-- pv_equiv track=rewrite | github.com/nlavidas/Diachronic-Linguistics-Platform | _archive/diachronic-valency-corpus/autonomous_agent_simple.py | clean_gutenberg_text
-- ===== SOURCE A (Python) =====
-- def clean_gutenberg_text(text):
--     """Remove Gutenberg headers and footers"""
--     lines = text.split('\n')
--
--     # Find start
--     start_idx = 0
--     for i, line in enumerate(lines):
--         if '*** START' in line or '***START' in line:
--             start_idx = i + 1
--             break
--
--     # Find end
--     end_idx = len(lines)
--     for i in range(len(lines)-1, -1, -1):
--         if '*** END' in lines[i] or '***END' in lines[i]:
--             end_idx = i
--             break
--
--     return '\n'.join(lines[start_idx:end_idx])
-- ===== SOURCE B (Python) =====
-- def clean_gutenberg_text(text):
--     """Remove Gutenberg headers and footers (single forward pass)."""
--     lines = text.split('\n')
--     start = 0
--     end = len(lines)
--     seen_start = False
--     for i, line in enumerate(lines):
--         if not seen_start and ('*** START' in line or '***START' in line):
--             start = i + 1
--             seen_start = True
--         if '*** END' in line or '***END' in line:
--             end = i
--     return '\n'.join(lines[start:end])
-- ===== Notes on version B (the rewrite author's own statement) =====
-- stated objective: alternative
-- what changed: A scans forward with break for the first START line and then scans backward over indices with break for the last END line; B makes a single forward pass over enumerate(lines) maintaining (start, end, seen_start), recording the first START and the last END in one loop.
import Mathlib
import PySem

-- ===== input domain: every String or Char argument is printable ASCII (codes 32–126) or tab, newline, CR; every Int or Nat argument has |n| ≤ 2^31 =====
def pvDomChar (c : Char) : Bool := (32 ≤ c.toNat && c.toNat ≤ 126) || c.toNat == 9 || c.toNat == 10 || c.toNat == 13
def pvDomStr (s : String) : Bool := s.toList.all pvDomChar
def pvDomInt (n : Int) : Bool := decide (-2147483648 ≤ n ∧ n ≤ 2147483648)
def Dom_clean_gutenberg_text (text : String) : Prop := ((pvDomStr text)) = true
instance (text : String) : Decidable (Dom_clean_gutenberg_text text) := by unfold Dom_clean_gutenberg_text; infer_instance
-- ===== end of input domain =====

-- B replaces A's two marker scans (forward-with-break, then a backward index loop) by one
-- forward pass keeping (start, end, seen_start); alternative decomposition, same cost.

-- shared marker tests ('*** START' in line or '***START' in line, resp. END)
def gStart (line : String) : Bool :=
  PySem.Str.isIn "*** START" line || PySem.Str.isIn "***START" line

def gEnd (line : String) : Bool :=
  PySem.Str.isIn "*** END" line || PySem.Str.isIn "***END" line

-- ===== PORT A =====
-- 'for i, line in enumerate(lines): if …: start_idx = i + 1; break' (start_idx initially 0)
def aFindStart : List (Int × String) → Int
  | [] => 0
  | (i, line) :: rest => if gStart line then i + 1 else aFindStart rest

-- 'for i in range(len(lines)-1, -1, -1): if …: end_idx = i; break' (end_idx initially len(lines))
def aFindEnd (lines : List String) : List Int → Int
  | [] => (lines.length : Int)
  | i :: rest =>
    if gEnd (PySem.List.pyGetD lines i "") then i else aFindEnd lines rest

def clean_gutenberg_text (text : String) : String :=
  let lines := (PySem.Str.split? text "\n").getD []
  let start_idx := aFindStart (PySem.List.enumerate lines 0)
  let end_idx := aFindEnd lines (PySem.List.pyRange ((lines.length : Int) - 1) (-1) (-1))
  PySem.Str.join "\n" (PySem.List.slice lines (some start_idx) (some end_idx))

-- ===== PORT B =====
-- one step of B's single loop body over (i, line); state (start, end, seen_start)
def bScan (st : Int × Int × Bool) (p : Int × String) : Int × Int × Bool :=
  let s1 := if !st.2.2 && gStart p.2 then p.1 + 1 else st.1
  let seen1 := if !st.2.2 && gStart p.2 then true else st.2.2
  let e1 := if gEnd p.2 then p.1 else st.2.1
  (s1, e1, seen1)

def clean_gutenberg_text_alt (text : String) : String :=
  let lines := (PySem.Str.split? text "\n").getD []
  let st := (PySem.List.enumerate lines 0).foldl bScan (0, (lines.length : Int), false)
  PySem.Str.join "\n" (PySem.List.slice lines (some st.1) (some st.2.1))

-- ===== PRECONDITION & SPEC =====
def Spec_clean_gutenberg_text (text : String) (out : String) : Prop := out = clean_gutenberg_text_alt text
instance (text : String) (out : String) : Decidable (Spec_clean_gutenberg_text text out) := by unfold Spec_clean_gutenberg_text; infer_instance

-- ===== CLAIM (what is proved, stated in full; the proofs are below) =====
def Claim_equal_clean_gutenberg_text : Prop := ∀ (text : String), Dom_clean_gutenberg_text text → Spec_clean_gutenberg_text text (clean_gutenberg_text text)

-- ===== LEMMAS AND PROOFS =====

-- proof-side: forward scan keeping the last END index (what B's loop does to its 2nd component)
def lastEnd : List String → Int → Int → Int
  | [], _, e => e
  | l :: ls, s, e => lastEnd ls (s + 1) (if gEnd l then s else e)

-- proof-side: first match in a reversed enumeration
def eHelp : List (Int × String) → Int → Int
  | [], d => d
  | p :: ps, d => if gEnd p.2 then p.1 else eHelp ps d

theorem eHelp_append (as : List (Int × String)) (a : Int × String) (d : Int) :
    eHelp (as ++ [a]) d = eHelp as (if gEnd a.2 then a.1 else d) := by
  induction as with
  | nil => simp [eHelp]
  | cons p ps ih => by_cases h : gEnd p.2 <;> simp [eHelp, h, ih]

theorem lastEnd_eq_eHelp (ls : List String) (s e : Int) :
    lastEnd ls s e = eHelp (PySem.List.enumerate ls s).reverse e := by
  induction ls generalizing s e with
  | nil => simp [lastEnd, eHelp, PySem.List.enumerate_nil]
  | cons l ls ih =>
    rw [lastEnd, PySem.List.enumerate_cons]
    simp only [List.reverse_cons, eHelp_append]
    exact ih (s + 1) _

theorem aFindEnd_eq_eHelp (lines : List String) (js : List Int) :
    aFindEnd lines js = eHelp (js.map (fun i => (i, PySem.List.pyGetD lines i ""))) (lines.length : Int) := by
  induction js with
  | nil => simp [aFindEnd, eHelp]
  | cons j js ih => by_cases h : gEnd (PySem.List.pyGetD lines j "") <;> simp [aFindEnd, eHelp, h, ih]

theorem aFindEnd_eq_lastEnd (lines : List String) :
    aFindEnd lines (PySem.List.pyRange ((lines.length : Int) - 1) (-1) (-1)) =
      lastEnd lines 0 (lines.length : Int) := by
  rw [aFindEnd_eq_eHelp, lastEnd_eq_eHelp, PySem.List.pyRange_neg_one_eq_reverse]
  have h1 : (-1 : Int) + 1 = 0 := by norm_num
  have h2 : ((lines.length : Int) - 1) + 1 = (lines.length : Int) := by ring
  rw [h1, h2, List.map_reverse]
  congr 1
  have h3 := PySem.List.enumerate_eq_map_pyRange lines ""
  simp only [PySem.List.len] at h3
  rw [h3]

-- once seen_start is true, B's loop never changes start or seen again
theorem foldl_bScan_seen (ls : List String) (s st0 e0 : Int) :
    (PySem.List.enumerate ls s).foldl bScan (st0, e0, true) = (st0, lastEnd ls s e0, true) := by
  induction ls generalizing s e0 with
  | nil => simp [PySem.List.enumerate_nil, lastEnd]
  | cons l ls ih =>
    rw [PySem.List.enumerate_cons, List.foldl_cons, lastEnd]
    by_cases h : gEnd l <;> simp [bScan, h, ih]

theorem foldl_bScan_main (ls : List String) (s e0 : Int) :
    (PySem.List.enumerate ls s).foldl bScan (0, e0, false) =
      (aFindStart (PySem.List.enumerate ls s), lastEnd ls s e0, ls.any gStart) := by
  induction ls generalizing s e0 with
  | nil => simp [PySem.List.enumerate_nil, aFindStart, lastEnd]
  | cons l ls ih =>
    rw [PySem.List.enumerate_cons, List.foldl_cons]
    by_cases hs : gStart l
    · by_cases he : gEnd l <;>
        simp [bScan, hs, he, foldl_bScan_seen, aFindStart, lastEnd]
    · by_cases he : gEnd l <;>
        simp [bScan, hs, he, ih, aFindStart, lastEnd]

-- ===== VERDICT (by name: the statement is the Claim_ definition above) =====
theorem clean_gutenberg_text_spec : Claim_equal_clean_gutenberg_text := by
  intro text _
  show clean_gutenberg_text text = clean_gutenberg_text_alt text
  unfold clean_gutenberg_text clean_gutenberg_text_alt
  simp only [foldl_bScan_main, aFindEnd_eq_lastEnd]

*Action item*. What is the number of lines in the data above that include the word "stated"? Answer with that number only.

*Answer section*. 2